Clean up the headers of all files to remove problematic characters.

sed 's/\s/_/g' trimmed_5RM1-16S-TAKE2_S1_L001_R1_001.fastq | sed -e 's/^@16/@rna16/' - | sed -e 's/-/_/g' > cleaned_trimmed_5RM1-16S-TAKE2_S1_L001_R1_001.fastq

sed 's/\s/_/g' trimmed_5RM1-16S-TAKE2_S1_L001_R2_001.fastq | sed -e 's/^@16/@rna16/' - | sed -e 's/-/_/g' > cleaned_trimmed_5RM1-16S-TAKE2_S1_L001_R2_001.fastq

Step 3. Make coligo table

Note, I changed my mind and think it makes sense to include coligo processing in any comprehensive bash script, so long as we continue to use coligos.

The input to this call to awk is the output from step 2 (primers removed and headers cleaned up with sed).

awk '{if ($1 ~ /@/) {print}else{print substr ($0, 0, 13)}}' cleaned_trimmed_5RM1-16S_S1_L001_R1_001.fastq > coligo_5RM1-16S_S1_L001_R1_001.fastq

vsearch --fastq_filter coligo_5RM1-16S_S1_L001_R1_001.fastq --fastaout filter_coligo_5RM1-16S_S1_L001_R1_001.fasta

Output of the following command is our coligo table. It is left to the client to look at the coligo table, we don’t process it further here.

vsearch -search_exact filter_coligo_5RM1-16S_S1_L001_R1_001.fasta -db /project/microbiome/ref_db/coligos_and_abbreviatedISD.fa -strand plus -otutabout final_coligo_5RM1-16S_S1_L001_R1_001.fasta -minseqlen 5

The input to this call to awk is the output from step 2 (primers removed and headers cleaned up with sed).

awk '{if ($1 ~ /@/) {print}else{print substr ($0, 0, 13)}}' cleaned_trimmed_5RM1-16S-TAKE2_S1_L001_R1_001.fastq > coligo_5RM1-16S-TAKE2_S1_L001_R1_001.fastq

vsearch --fastq_filter coligo_5RM1-16S-TAKE2_S1_L001_R1_001.fastq --fastaout filter_coligo_5RM1-16S-TAKE2_S1_L001_R1_001.fasta

Output of the following command is our coligo table. It is left to the client to look at the coligo table, we don’t process it further here.
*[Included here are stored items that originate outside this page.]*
theorem pvChunks_flatten (k : Nat) (l : List String) : (pvChunks k l).flatten = l := by
  fun_induction pvChunks k l with
  | case1 => simp
  | case2 c cs ih =>
    simp only [List.flatten_cons, ih, List.take_succ_cons, List.cons_append, List.cons.injEq,
      true_and]
    exact List.take_append_drop k cs

theorem pvChunks_length_mem (k : Nat) (l : List String) :
    (k + 1) ∣ l.length → ∀ ch ∈ pvChunks k l, ch.length = k + 1 := by
  fun_induction pvChunks k l with
  | case1 => simp
  | case2 c cs ih =>
    intro h ch hm
    obtain ⟨m, hmm⟩ := h
    simp only [List.length_cons] at hmm
    rcases m with _ | m
    · simp at hmm
    · rw [Nat.mul_succ] at hmm
      rcases List.mem_cons.mp hm with rfl | hm
      · simp; omega
      · refine ih ⟨m, ?_⟩ ch hm
        simp only [List.length_drop]
        omega

theorem pvChunks_ne_nil (k : Nat) (l : List String) (h : l ≠ []) : pvChunks k l ≠ [] := by
  cases l with
  | nil => exact absurd rfl h
  | cons c cs => rw [pvChunks]; simp

theorem pvChunks_map (k : Nat) (l : List String) (f : String → String) :
    pvChunks k (l.map f) = (pvChunks k l).map (List.map f) := by
  fun_induction pvChunks k l with
  | case1 => simp [pvChunks]
  | case2 c cs ih =>
    rw [List.map_cons, pvChunks]
    simp only [← List.map_drop, ih]
    simp

-- index (q*(K+1)+j) mod (K+1) is j
theorem pvModAt (K q j : Nat) (hj : j < K + 1) :
    PySem.Int.mod ((q * (K + 1) + j : Nat) : Int) ((K + 1 : Nat) : Int) = ((j : Nat) : Int) := by
  rw [PySem.Int.mod_natCast]
  congr 1
  rw [Nat.add_comm, Nat.add_mul_mod_self_right, Nat.mod_eq_of_lt hj]

-- indices of one chunk, mod the width, are j, j+1, …, K
theorem pvModsChunk (K : Nat) (ys : List String) (q j : Nat) (hj : j + ys.length = K + 1) :
    (PySem.List.enumerate ys ((q * (K + 1) + j : Nat) : Int)).map
        (fun p => PySem.Int.mod p.1 ((K + 1 : Nat) : Int))
      = (List.range' j ys.length).map (fun m : Nat => (m : Int)) := by
  induction ys generalizing j with
  | nil => simp [PySem.List.enumerate_nil]
  | cons y ys ih =>
    rw [PySem.List.enumerate_cons, List.map_cons]
    have hj' : j < K + 1 := by simp at hj; omega
    have h1 : ((q * (K + 1) + j : Nat) : Int) + 1 = ((q * (K + 1) + (j + 1) : Nat) : Int) := by
      push_cast; ring
    rw [h1, ih (j + 1) (by simp at hj ⊢; omega), pvModAt K q j hj']
    simp [List.range'_succ]

-- one chunk contributes exactly its c-th element to column c
theorem pvFiltChunk (K : Nat) (ys : List String) (q j c : Nat) (hc : c < K + 1)
    (hj : j + ys.length = K + 1) :
    ((PySem.List.enumerate ys ((q * (K + 1) + j : Nat) : Int)).filter
        (fun p => PySem.Int.mod p.1 ((K + 1 : Nat) : Int) == ((c : Nat) : Int))).map (fun p => p.2)
      = if j ≤ c then [ys.getD (c - j) ""] else [] := by
  induction ys generalizing j with
  | nil =>
    rw [PySem.List.enumerate_nil, if_neg (by simp at hj; omega)]
    simp
  | cons y ys ih =>
    rw [PySem.List.enumerate_cons, List.filter_cons]
    have hj' : j < K + 1 := by simp at hj; omega
    have h1 : ((q * (K + 1) + j : Nat) : Int) + 1 = ((q * (K + 1) + (j + 1) : Nat) : Int) := by
      push_cast; ring
    rw [h1]
    by_cases hjc : j = c
    · subst hjc
      simp only [pvModAt K q j hj', beq_self_eq_true, if_true, List.map_cons]
      rw [ih (j + 1) (by simp at hj ⊢; omega), if_neg (by omega), if_pos (le_refl j)]
      simp
    · have hbeq : (PySem.Int.mod ((q * (K + 1) + j : Nat) : Int) ((K + 1 : Nat) : Int)
          == ((c : Nat) : Int)) = false := by
        rw [pvModAt K q j hj']
        simp
        exact_mod_cast hjc
      simp only [hbeq, Bool.false_eq_true, if_false]
      rw [ih (j + 1) (by simp at hj ⊢; omega)]
      by_cases hle : j ≤ c
      · rw [if_pos (by omega), if_pos hle]
        have h2 : c - j = (c - (j + 1)) + 1 := by omega
        rw [h2, List.getD_cons_succ]
      · rw [if_neg (by omega), if_neg hle]

-- over all chunks: the mods list is the column range repeated
theorem pvModsFlat (K : Nat) (C : List (List String)) (q : Nat)
    (hC : ∀ ch ∈ C, ch.length = K + 1) :
    (PySem.List.enumerate C.flatten ((q * (K + 1) : Nat) : Int)).map
        (fun p => PySem.Int.mod p.1 ((K + 1 : Nat) : Int))
      = C.flatMap (fun _ => (List.range (K + 1)).map (fun m : Nat => (m : Int))) := by
  induction C generalizing q with
  | nil => simp [PySem.List.enumerate_nil]
  | cons ch C ih =>
    rw [List.flatten_cons, PySem.List.enumerate_append, List.map_append, List.flatMap_cons]
    have hlen : ch.length = K + 1 := hC ch (by simp)
    congr 1
    · have h0 := pvModsChunk K ch q 0 (by omega)
      simp only [Nat.add_zero] at h0
      rw [h0, hlen, List.range_eq_range']
    · have h1 : ((q * (K + 1) : Nat) : Int) + (ch.length : Int)
          = (((q + 1) * (K + 1) : Nat) : Int) := by
        rw [hlen]; push_cast; ring
      rw [h1, ih (q + 1) (fun c hc => hC c (by simp [hc]))]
vsearch -search_exact filter_coligo_5RM1-16S-TAKE2_S1_L001_R1_001.fasta -db /project/microbiome/ref_db/coligos_and_abbreviatedISD.fa -strand plus -otutabout final_coligo_5RM1-16S-TAKE2_S1_L001_R1_001.fasta -minseqlen 5

 

Step 4. Remove low complexity reads (this gets rid of coligos)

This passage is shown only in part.